-- Provided records follows --

-- pv_equiv track=rewrite | github.com/rationality6/algo_memo | py/problems/hide_numbers.py | hide_numbers
-- ===== SOURCE A (Python) =====
-- def hide_numbers(s):
--     result = ''
--     alist = list(s)
--     for i in range(len(alist)):
--         if i > 6:
--             result += s[i]
--         else:
--             result += '*'
--     return result
-- ===== SOURCE B (Python) =====
-- def hide_numbers(s):
--     return '*' * min(7, len(s)) + s[7:]
-- ===== Notes on version B (the rewrite author's own statement) =====
-- stated objective: faster
-- what changed: Replaced the index-by-index loop with repeated string concatenation by a closed-form expression: an asterisk repeated min(7, len(s)) times followed by the tail slice from index 7.
import Mathlib
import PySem

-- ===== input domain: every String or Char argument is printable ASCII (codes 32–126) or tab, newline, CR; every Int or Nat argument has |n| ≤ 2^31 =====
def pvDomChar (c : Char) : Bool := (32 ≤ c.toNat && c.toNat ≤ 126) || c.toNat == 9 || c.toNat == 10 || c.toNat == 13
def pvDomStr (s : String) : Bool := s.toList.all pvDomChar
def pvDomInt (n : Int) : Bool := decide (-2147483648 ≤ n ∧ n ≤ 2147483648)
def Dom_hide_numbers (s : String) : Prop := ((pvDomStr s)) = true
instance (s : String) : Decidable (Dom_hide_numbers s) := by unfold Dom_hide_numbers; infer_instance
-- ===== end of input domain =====

-- B replaces A's per-index loop with a closed form: '*' * min(7, len(s)) + s[7:] (simpler).

-- ===== PORT A =====
def hide_numbers (s : String) : String :=
  let alist := s.toList
  String.ofList ((PySem.List.pyRange 0 alist.length 1).foldl
    (fun result i =>
      if i > 6 then result ++ [PySem.List.pyGetD s.toList i ' ']
      else result ++ ['*']) [])

-- ===== PORT B =====
def hide_numbers_alt (s : String) : String :=
  String.ofList (PySem.List.pyRepeat ['*'] (min 7 (s.toList.length : Int))
    ++ PySem.List.slice s.toList (some 7) none)

-- ===== PRECONDITION & SPEC =====
def Spec_hide_numbers (s : String) (out : String) : Prop := out = hide_numbers_alt s
instance (s : String) (out : String) : Decidable (Spec_hide_numbers s out) := by unfold Spec_hide_numbers; infer_instance

-- ===== CLAIM (what is proved, stated in full; the proofs are below) =====
def Claim_equal_hide_numbers : Prop := ∀ (s : String), Dom_hide_numbers s → Spec_hide_numbers s (hide_numbers s)

-- ===== LEMMAS AND PROOFS =====

theorem hide_map_range (l : List Char) (n : Nat) (hn : n ≤ l.length) :
    (List.range n).map (fun k => if k > 6 then l.getD k ' ' else '*')
      = List.replicate (min 7 n) '*' ++ (l.take n).drop 7 := by
  induction n with
  | zero => simp
  | succ m ih =>
    rw [List.range_succ, List.map_append, ih (by omega)]
    by_cases h7 : m > 6
    · have hm : m < l.length := by omega
      have htake : l.take (m + 1) = l.take m ++ [l[m]] := by
        rw [List.take_add_one]
        simp [List.getElem?_eq_getElem hm]
      have hmin : min 7 (m + 1) = min 7 m := by omega
      rw [htake, hmin, List.drop_append_of_le_length (by simp; omega)]
      simp [h7, List.getElem?_eq_getElem hm]
    · have hmin : min 7 (m + 1) = m + 1 := by omega
      have hmin' : min 7 m = m := by omega
      have hdrop : (l.take (m + 1)).drop 7 = [] := by
        apply List.drop_eq_nil_of_le
        simp; omega
      have hdrop' : (l.take m).drop 7 = [] := by
        apply List.drop_eq_nil_of_le
        simp; omega
      rw [hmin, hmin', hdrop, hdrop']
      simp [h7, List.replicate_succ']

theorem hide_numbers_spec : Claim_equal_hide_numbers := by
  unfold Claim_equal_hide_numbers
  intro s _
  unfold Spec_hide_numbers hide_numbers hide_numbers_alt
  simp only [PySem.List.pyRange_zero_natCast, List.foldl_map]
  have hf : (fun (x : List Char) (y : Nat) =>
      if (y : Int) > 6 then x ++ [PySem.List.pyGetD s.toList (y : Int) ' '] else x ++ ['*'])
      = fun (x : List Char) (y : Nat) => x ++ [if (y : Int) > 6 then PySem.List.pyGetD s.toList (y : Int) ' ' else '*'] := by
    funext x y; split <;> rfl
  rw [hf, PySem.List.foldl_append_singleton_eq_map, List.nil_append,
    PySem.List.slice_from s.toList (a := 7) (by norm_num)]
  congr 1
  have : (PySem.List.pyRepeat ['*'] (min 7 (s.toList.length : Int)))
      = List.replicate (min 7 s.toList.length) '*' := by
    rw [PySem.List.pyRepeat_singleton]
    congr 1
    omega
  rw [this]
  rw [show Int.toNat 7 = 7 from rfl]
  have := hide_map_range s.toList s.toList.length le_rfl
  simp only [List.take_length] at this
  rw [← this]
  apply List.map_congr_left
  intro k hk
  simp only [List.mem_range] at hk
  simp only [PySem.List.pyGetD_natCast]
  by_cases h : k > 6
  · rw [if_pos (by exact_mod_cast h), if_pos h]
  · rw [if_neg (by exact_mod_cast h), if_neg h]
-- pv_equiv track=rewrite | github.com/Lenala39/Adversarial_TemplateFilling | Attacking_CLARE.py | index_from_pos_tag
-- ===== SOURCE A (Python) =====
-- pos_tag_filter = {
--                     'replace': set(['NOUN', 'VERB', 'ADJ', 'X', 'NUM', 'ADV']),
--                     'insert': set(['NOUN/NOUN', 'ADJ/NOUN', 'NOUN/VERB', 'NOUN/ADP',
--                                'ADP/NOUN', 'NOUN/.', 'VERB/NOUN', 'DET/NOUN',
--                                'VERB/ADJ', './NOUN', 'VERB/VERB', 'VERB/DET',
--                                'DET/ADJ', 'ADJ/ADJ', 'VERB/ADP', 'NOUN/CONJ',
--                                'NOUN/ADJ', 'PRT/VERB', 'ADP/DET', 'ADP/ADJ',
--                                'PRON/NOUN', 'VERB/PRON', './X', './DET']),
--                     'merge': set(['NOUN/NOUN', 'ADJ/NOUN', 'VERB/ADJ', 'VERB/NOUN',
--                               'VERB/VERB', 'NOUN/VERB', 'DET/ADJ', 'ADJ/ADJ',
--                               'DET/NOUN', 'NUM/NOUN', 'PRON/NOUN', 'NOUN/ADJ',
--                               'ADV/VERB', 'VERB/ADV', 'PRON/ADJ'])
--                  }
--
-- def index_from_pos_tag(token_tags):
--     replace_loc, insert_loc, merge_loc = [], [], []
--     for idx in range(len(token_tags)):
--         if token_tags[idx][1] in pos_tag_filter['replace']:
--             replace_loc.append(idx)
--         if idx > 0 and "%s/%s" % (token_tags[idx-1][1], token_tags[idx][1]) \
--             in pos_tag_filter['insert']:
--             insert_loc.append(idx)
--         if idx < len(token_tags) - 1 and \
--             "%s/%s" % (token_tags[idx][1], token_tags[idx+1][1]) in pos_tag_filter['merge']:
--             merge_loc.append(idx)
--     return replace_loc, insert_loc, merge_loc
-- ===== SOURCE B (Python) =====
-- pos_tag_filter = {
--                     'replace': set(['NOUN', 'VERB', 'ADJ', 'X', 'NUM', 'ADV']),
--                     'insert': set(['NOUN/NOUN', 'ADJ/NOUN', 'NOUN/VERB', 'NOUN/ADP',
--                                'ADP/NOUN', 'NOUN/.', 'VERB/NOUN', 'DET/NOUN',
--                                'VERB/ADJ', './NOUN', 'VERB/VERB', 'VERB/DET',
--                                'DET/ADJ', 'ADJ/ADJ', 'VERB/ADP', 'NOUN/CONJ',
--                                'NOUN/ADJ', 'PRT/VERB', 'ADP/DET', 'ADP/ADJ',
--                                'PRON/NOUN', 'VERB/PRON', './X', './DET']),
--                     'merge': set(['NOUN/NOUN', 'ADJ/NOUN', 'VERB/ADJ', 'VERB/NOUN',
--                               'VERB/VERB', 'NOUN/VERB', 'DET/ADJ', 'ADJ/ADJ',
--                               'DET/NOUN', 'NUM/NOUN', 'PRON/NOUN', 'NOUN/ADJ',
--                               'ADV/VERB', 'VERB/ADV', 'PRON/ADJ'])
--                  }
--
-- def index_from_pos_tag(token_tags):
--     # Inverted-index approach: group positions by unigram tag and by adjacent
--     # bigram once, then answer each category by dictionary lookup + sort.
--     tags = [t for _, t in token_tags]
--     uni = {}
--     for i, t in enumerate(tags):
--         uni.setdefault(t, []).append(i)
--     bi = {}
--     for i, (a, b) in enumerate(zip(tags, tags[1:])):
--         bi.setdefault(a + "/" + b, []).append(i)
--     replace_loc = sorted(i for t in pos_tag_filter['replace'] for i in uni.get(t, []))
--     insert_loc = sorted(i + 1 for bg in pos_tag_filter['insert'] for i in bi.get(bg, []))
--     merge_loc = sorted(i for bg in pos_tag_filter['merge'] for i in bi.get(bg, []))
--     return replace_loc, insert_loc, merge_loc
-- ===== Notes on version B (the rewrite author's own statement) =====
-- stated objective: alternative
-- what changed: A tests each index against the unigram/bigram filter sets in one range(len) loop with neighbor-offset lookups; B builds inverted indexes (tag -> positions, bigram -> positions) in grouping dictionaries and answers each category by looking up the filter tags in those dictionaries and sorting the collected positions, so no per-index set-membership tests remain.
import Mathlib
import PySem

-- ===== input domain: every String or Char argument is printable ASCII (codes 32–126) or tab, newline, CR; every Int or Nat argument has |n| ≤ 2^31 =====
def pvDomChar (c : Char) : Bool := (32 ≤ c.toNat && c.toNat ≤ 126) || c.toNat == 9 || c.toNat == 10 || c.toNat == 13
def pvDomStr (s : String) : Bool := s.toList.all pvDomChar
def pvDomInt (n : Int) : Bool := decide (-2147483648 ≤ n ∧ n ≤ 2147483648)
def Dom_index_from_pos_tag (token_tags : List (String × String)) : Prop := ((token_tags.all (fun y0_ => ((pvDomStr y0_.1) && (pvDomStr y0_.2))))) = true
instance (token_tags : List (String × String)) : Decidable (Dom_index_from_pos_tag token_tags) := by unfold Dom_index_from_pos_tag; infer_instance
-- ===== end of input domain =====

-- B builds inverted indexes (tag -> positions, adjacent-bigram -> positions) in grouping
-- dictionaries once and answers each category by looking up the filter tags and sorting the
-- collected positions (objective: alternative algorithm/data structure; same practical cost).


-- module-level constant pos_tag_filter (shared by A and B, like the Python module)
def pvReplaceTags : List String := ["NOUN", "VERB", "ADJ", "X", "NUM", "ADV"]
def pvInsertTags : List String :=
  ["NOUN/NOUN", "ADJ/NOUN", "NOUN/VERB", "NOUN/ADP", "ADP/NOUN", "NOUN/.", "VERB/NOUN",
   "DET/NOUN", "VERB/ADJ", "./NOUN", "VERB/VERB", "VERB/DET", "DET/ADJ", "ADJ/ADJ",
   "VERB/ADP", "NOUN/CONJ", "NOUN/ADJ", "PRT/VERB", "ADP/DET", "ADP/ADJ", "PRON/NOUN",
   "VERB/PRON", "./X", "./DET"]
def pvMergeTags : List String :=
  ["NOUN/NOUN", "ADJ/NOUN", "VERB/ADJ", "VERB/NOUN", "VERB/VERB", "NOUN/VERB", "DET/ADJ",
   "ADJ/ADJ", "DET/NOUN", "NUM/NOUN", "PRON/NOUN", "NOUN/ADJ", "ADV/VERB", "VERB/ADV",
   "PRON/ADJ"]

-- ===== PORT A =====
-- literal port: one index loop over range(len(token_tags)); token_tags[idx] is always in
-- range, ported as pyGetD (the default is never read)
def index_from_pos_tag (token_tags : List (String × String)) : List Int × List Int × List Int :=
  let n : Int := token_tags.length
  (PySem.List.pyRange 0 n 1).foldl
    (fun (s : List Int × List Int × List Int) idx =>
      (if pvReplaceTags.contains (PySem.List.pyGetD token_tags idx ("", "")).2
         then s.1 ++ [idx] else s.1,
       if decide (0 < idx) &&
            pvInsertTags.contains ((PySem.List.pyGetD token_tags (idx - 1) ("", "")).2 ++ "/" ++
              (PySem.List.pyGetD token_tags idx ("", "")).2)
         then s.2.1 ++ [idx] else s.2.1,
       if decide (idx < n - 1) &&
            pvMergeTags.contains ((PySem.List.pyGetD token_tags idx ("", "")).2 ++ "/" ++
              (PySem.List.pyGetD token_tags (idx + 1) ("", "")).2)
         then s.2.2 ++ [idx] else s.2.2))
    ([], [], [])

-- ===== PORT B =====
-- grouping dictionaries built with setdefault(k, []).append(v) == modify k [] (· ++ [v]);
-- the Python iterates the module-level sets, whose arbitrary order the final sorted() erases:
-- the port iterates the same distinct elements in the literal order
def index_from_pos_tag_alt (token_tags : List (String × String)) : List Int × List Int × List Int :=
  let tags := token_tags.map (·.2)
  let uni := (PySem.List.enumerate tags 0).foldl
      (fun (d : PySem.Dict String (List Int)) p => d.modify p.2 [] (· ++ [p.1]))
      PySem.Dict.empty
  let bi := (PySem.List.enumerate (tags.zip tags.tail) 0).foldl
      (fun (d : PySem.Dict String (List Int)) p => d.modify (p.2.1 ++ "/" ++ p.2.2) [] (· ++ [p.1]))
      PySem.Dict.empty
  let replace_loc := PySem.List.sorted (pvReplaceTags.flatMap (fun t => uni.getD t [])) (fun x => x) false
  let insert_loc := PySem.List.sorted
      (pvInsertTags.flatMap (fun bg => (bi.getD bg []).map (· + 1))) (fun x => x) false
  let merge_loc := PySem.List.sorted (pvMergeTags.flatMap (fun bg => bi.getD bg [])) (fun x => x) false
  (replace_loc, insert_loc, merge_loc)

-- ===== PRECONDITION & SPEC =====
def Spec_index_from_pos_tag (token_tags : List (String × String)) (out : List Int × List Int × List Int) : Prop := out = index_from_pos_tag_alt token_tags
instance (token_tags : List (String × String)) (out : List Int × List Int × List Int) : Decidable (Spec_index_from_pos_tag token_tags out) := by unfold Spec_index_from_pos_tag; infer_instance

-- ===== CLAIM (what is proved, stated in full; the proofs are below) =====
def Claim_equal_index_from_pos_tag : Prop := ∀ (token_tags : List (String × String)), Dom_index_from_pos_tag token_tags → Spec_index_from_pos_tag token_tags (index_from_pos_tag token_tags)

-- ===== LEMMAS AND PROOFS =====

-- canonical form shared by both directions of the proof:
-- (filter over enumerate(tags), pair-filters over enumerate(zip))
def pvCanon (token_tags : List (String × String)) : List Int × List Int × List Int :=
  let tags := token_tags.map (·.2)
  let replace_loc := (PySem.List.enumerate tags 0).filterMap
    (fun p => if pvReplaceTags.contains p.2 then some p.1 else none)
  let im := (PySem.List.enumerate (tags.zip tags.tail) 0).foldl
    (fun (s : List Int × List Int) p =>
      (if pvInsertTags.contains (p.2.1 ++ "/" ++ p.2.2) then s.1 ++ [p.1 + 1] else s.1,
       if pvMergeTags.contains (p.2.1 ++ "/" ++ p.2.2) then s.2 ++ [p.1] else s.2))
    ([], [])
  (replace_loc, im.1, im.2)

-- split A's sequential triple-accumulator loop into three independent filters
theorem pv_foldl3 (l : List Int) (c1 c2 c3 : Int → Bool) (b c d : List Int) :
    l.foldl (fun s x =>
        (if c1 x then s.1 ++ [x] else s.1,
         if c2 x then s.2.1 ++ [x] else s.2.1,
         if c3 x then s.2.2 ++ [x] else s.2.2)) (b, c, d) =
      (b ++ l.filter c1, c ++ l.filter c2, d ++ l.filter c3) := by
  induction l generalizing b c d with
  | nil => simp
  | cons x t ih =>
    simp only [List.foldl_cons, List.filter_cons, ih]
    split_ifs <;> simp

-- split the canonical pair loop into the two filtered projections
theorem pv_foldl2 (l : List (Int × String × String)) (c1 c2 : Int × String × String → Bool)
    (b c : List Int) :
    l.foldl (fun s p =>
        (if c1 p then s.1 ++ [p.1 + 1] else s.1,
         if c2 p then s.2 ++ [p.1] else s.2)) (b, c) =
      (b ++ (l.filter c1).map (fun p => p.1 + 1), c ++ (l.filter c2).map (fun p => p.1)) := by
  induction l generalizing b c with
  | nil => simp
  | cons x t ih =>
    simp only [List.foldl_cons, List.filter_cons, ih]
    split_ifs <;> simp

-- Provided records concluded --

**Work to complete:** Scan the data for the word "same" and copy every line where it shows up.

**The completed task:**
-- collected positions (objective: alternative algorithm/data structure; same practical cost).
-- the port iterates the same distinct elements in the literal order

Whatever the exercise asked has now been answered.